## [How to complete this task]
Look through the entries below and extract exactly the lines from the one containing "lemma bDominates_eq (a" through the one containing "-- ===== VERDICT", ends included.
──────────────────────────────
-- pv_equiv track=rewrite | github.com/Mrzhouxf/Master_code | model_interface/function.py | update_pareto_set
-- ===== SOURCE A (Python) =====
-- def is_dominated(solution1, solution2):
--         """
--         判断solution1是否被solution2支配
--         :param solution1: 第一个解
--         :param solution2: 第二个解
--         :return: 如果solution1被solution2支配,返回True,否则返回False
--         """
--         # 检查solution2是否在所有指标上都优于solution1
--         # for i in range(len(solution1)):
--         if (solution2[0] <= solution1[0] and
--             solution2[1] <= solution1[1] and
--             solution2[2] <= solution1[2]):
--             # 至少有一个指标更优
--             if (solution2[0] < solution1[0] or
--                 solution2[1] < solution1[1] or
--                 solution2[2] < solution1[2]):
--                 return True
--         return False
--
-- def update_pareto_set(new_solution, pareto_set):
--     """
--     更新帕累托最优解集
--     :param new_solution: 新计算出的解（字典形式，包含三个指标）
--     :param pareto_set: 当前的帕累托最优解集（列表形式）
--     :return: 更新后的帕累托最优解集
--     """
--     # 检查新解是否被现有解集中的解支配
--     dominated_by_existing = False
--
--     if len(pareto_set)==0:
--         pareto_set.append(new_solution)
--         return pareto_set
--     else:
--         # filtered_data = [item for item in pareto_set if item[2] == resource]
--         for solution in pareto_set:
--             # if solution[2] == resource:
--                 if is_dominated(new_solution, solution):
--                     dominated_by_existing = True
--                     break
--             # else:
--             #     continue
--
--         if not dominated_by_existing:
--             # 移除被新解支配的解
--             new_pareto_set = []
--             for solution in pareto_set:
--                 # if solution[2] == resource:
--                     if not is_dominated(solution, new_solution):
--                         new_pareto_set.append(solution)
--                 # else:
--                 #     continue
--             new_pareto_set.append(new_solution)
--             return new_pareto_set
--         else:
--             return pareto_set
-- ===== SOURCE B (Python) =====
-- def _merge(new, rest):
--     # None  -> new is dominated by some element of rest (caller keeps the old set)
--     # list  -> the elements of rest not dominated by new, followed by new itself
--     if not rest:
--         return [new]
--     s = rest[0]
--     if all(x <= y for x, y in zip(s, new)) and tuple(s) != tuple(new):
--         return None                       # s dominates new: abort immediately
--     tail = _merge(new, rest[1:])
--     if tail is None:
--         return None
--     if all(x <= y for x, y in zip(new, s)) and tuple(new) != tuple(s):
--         return tail                       # new dominates s: drop s
--     return [s] + tail
--
--
-- def update_pareto_set(new_solution, pareto_set):
--     if len(pareto_set) == 0:
--         pareto_set.append(new_solution)
--         return pareto_set
--     merged = _merge(new_solution, pareto_set)
--     return pareto_set if merged is None else merged
-- ===== Notes on version B (the rewrite author's own statement) =====
-- stated objective: alternative
-- what changed: Replaces A's two iterative scans (early-break dominance check, then a filter pass plus append) with one structural recursion that short-circuits via None when the new solution is dominated and otherwise builds the survivor list by consing, with dominance re-expressed as componentwise <= plus tuple inequality.
import Mathlib
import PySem

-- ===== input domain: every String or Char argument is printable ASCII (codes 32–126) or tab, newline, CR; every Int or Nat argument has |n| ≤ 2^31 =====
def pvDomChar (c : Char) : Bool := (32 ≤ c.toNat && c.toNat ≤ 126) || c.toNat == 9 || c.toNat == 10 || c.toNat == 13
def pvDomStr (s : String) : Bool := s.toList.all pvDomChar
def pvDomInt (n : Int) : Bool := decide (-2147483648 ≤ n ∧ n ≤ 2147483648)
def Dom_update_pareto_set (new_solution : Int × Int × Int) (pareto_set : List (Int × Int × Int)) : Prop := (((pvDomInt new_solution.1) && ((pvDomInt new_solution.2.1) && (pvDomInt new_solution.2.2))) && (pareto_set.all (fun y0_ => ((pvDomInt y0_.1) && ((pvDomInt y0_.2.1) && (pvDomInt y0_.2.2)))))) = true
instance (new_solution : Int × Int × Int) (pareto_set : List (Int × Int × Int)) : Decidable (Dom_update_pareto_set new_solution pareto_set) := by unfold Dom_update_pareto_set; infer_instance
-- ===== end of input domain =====

-- B replaces A's two iterative scans with one structural recursion that short-circuits via Option
-- when the new solution is dominated and otherwise conses up the survivor list; both A and B mutate
-- pareto_set (append) only in the empty case — equivalence here is about the return value.


-- ===== PORT A =====
def is_dominated (s1 s2 : Int × Int × Int) : Bool :=
  if s2.1 ≤ s1.1 ∧ s2.2.1 ≤ s1.2.1 ∧ s2.2.2 ≤ s1.2.2 then
    if s2.1 < s1.1 ∨ s2.2.1 < s1.2.1 ∨ s2.2.2 < s1.2.2 then true else false
  else false

-- A's first loop: early-break scan for a dominating existing solution
def aDominatedBy (new_solution : Int × Int × Int) : List (Int × Int × Int) → Bool
  | [] => false
  | s :: rest => if is_dominated new_solution s then true else aDominatedBy new_solution rest

-- A's second loop: keep solutions not dominated by the new one
def aFilter (new_solution : Int × Int × Int) : List (Int × Int × Int) → List (Int × Int × Int)
  | [] => []
  | s :: rest =>
      if !is_dominated s new_solution then s :: aFilter new_solution rest
      else aFilter new_solution rest

def update_pareto_set (new_solution : Int × Int × Int) (pareto_set : List (Int × Int × Int)) : List (Int × Int × Int) :=
  if pareto_set.length = 0 then pareto_set ++ [new_solution]
  else if !aDominatedBy new_solution pareto_set then
    aFilter new_solution pareto_set ++ [new_solution]
  else pareto_set

-- ===== PORT B =====
-- Source B's dominance test: componentwise ≤ (the all/zip) and tuple inequality
def bDominates (p q : Int × Int × Int) : Bool :=
  (p.1 ≤ q.1 && p.2.1 ≤ q.2.1 && p.2.2 ≤ q.2.2) && !(p == q)

-- Source B's _merge: none ⇒ new is dominated somewhere (short-circuit); some ⇒ survivors ++ [new]
def bMerge (nw : Int × Int × Int) : List (Int × Int × Int) → Option (List (Int × Int × Int))
  | [] => some [nw]
  | s :: rest =>
      if bDominates s nw then none
      else
        match bMerge nw rest with
        | none => none
        | some tail => some (if bDominates nw s then tail else [s] ++ tail)

def update_pareto_set_alt (new_solution : Int × Int × Int) (pareto_set : List (Int × Int × Int)) : List (Int × Int × Int) :=
  if pareto_set.length = 0 then pareto_set ++ [new_solution]
  else
    match bMerge new_solution pareto_set with
    | none => pareto_set
    | some merged => merged

-- ===== PRECONDITION & SPEC =====
def Spec_update_pareto_set (new_solution : Int × Int × Int) (pareto_set : List (Int × Int × Int)) (out : List (Int × Int × Int)) : Prop := out = update_pareto_set_alt new_solution pareto_set
instance (new_solution : Int × Int × Int) (pareto_set : List (Int × Int × Int)) (out : List (Int × Int × Int)) : Decidable (Spec_update_pareto_set new_solution pareto_set out) := by unfold Spec_update_pareto_set; infer_instance

-- ===== CLAIM (what is proved, stated in full; the proofs are below) =====
def Claim_equal_update_pareto_set : Prop := ∀ (new_solution : Int × Int × Int) (pareto_set : List (Int × Int × Int)), Dom_update_pareto_set new_solution pareto_set → Spec_update_pareto_set new_solution pareto_set (update_pareto_set new_solution pareto_set)

-- ===== LEMMAS AND PROOFS =====
-- Source B's "componentwise ≤ and not equal" test agrees with A's "≤ everywhere, < somewhere" test
lemma bDominates_eq (a b : Int × Int × Int) : bDominates b a = is_dominated a b := by
  rcases a with ⟨a1, a2, a3⟩
  rcases b with ⟨b1, b2, b3⟩
  simp only [bDominates, is_dominated]
  split_ifs with h1 h2 <;>
    simp only [Bool.and_eq_true, Bool.and_eq_false_iff, decide_eq_true_eq, decide_eq_false_iff_not,
      Bool.not_eq_true', Bool.not_eq_false', beq_eq_false_iff_ne, beq_iff_eq, ne_eq, Prod.mk.injEq] <;>
    omega

lemma bMerge_eq (nw : Int × Int × Int) (ps : List (Int × Int × Int)) :
    bMerge nw ps = if aDominatedBy nw ps then none else some (aFilter nw ps ++ [nw]) := by
  induction ps with
  | nil => simp [bMerge, aDominatedBy, aFilter]
  | cons s rest ih =>
      simp only [bMerge, aDominatedBy, aFilter, ih, bDominates_eq]
      by_cases h : is_dominated nw s
      · simp [h]
      · by_cases h2 : aDominatedBy nw rest
        · simp [h, h2]
        · by_cases h3 : is_dominated s nw <;> simp [h, h2, h3]

-- ===== VERDICT (by name: the statement is the Claim_ definition above) =====
theorem update_pareto_set_spec : Claim_equal_update_pareto_set := by
  intro ns ps _
  show update_pareto_set ns ps = update_pareto_set_alt ns ps
  unfold update_pareto_set update_pareto_set_alt
  by_cases hlen : ps.length = 0
  · simp [hlen]
  · simp only [hlen, if_false, bMerge_eq]
    by_cases hd : aDominatedBy ns ps <;> simp [hd]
──────────────────────────────
## [Output below]
lemma bDominates_eq (a b : Int × Int × Int) : bDominates b a = is_dominated a b := by
  rcases a with ⟨a1, a2, a3⟩
  rcases b with ⟨b1, b2, b3⟩
  simp only [bDominates, is_dominated]
  split_ifs with h1 h2 <;>
    simp only [Bool.and_eq_true, Bool.and_eq_false_iff, decide_eq_true_eq, decide_eq_false_iff_not,
      Bool.not_eq_true', Bool.not_eq_false', beq_eq_false_iff_ne, beq_iff_eq, ne_eq, Prod.mk.injEq] <;>
    omega

lemma bMerge_eq (nw : Int × Int × Int) (ps : List (Int × Int × Int)) :
    bMerge nw ps = if aDominatedBy nw ps then none else some (aFilter nw ps ++ [nw]) := by
  induction ps with
  | nil => simp [bMerge, aDominatedBy, aFilter]
  | cons s rest ih =>
      simp only [bMerge, aDominatedBy, aFilter, ih, bDominates_eq]
      by_cases h : is_dominated nw s
      · simp [h]
      · by_cases h2 : aDominatedBy nw rest
        · simp [h, h2]
        · by_cases h3 : is_dominated s nw <;> simp [h, h2, h3]

-- ===== VERDICT (by name: the statement is the Claim_ definition above) =====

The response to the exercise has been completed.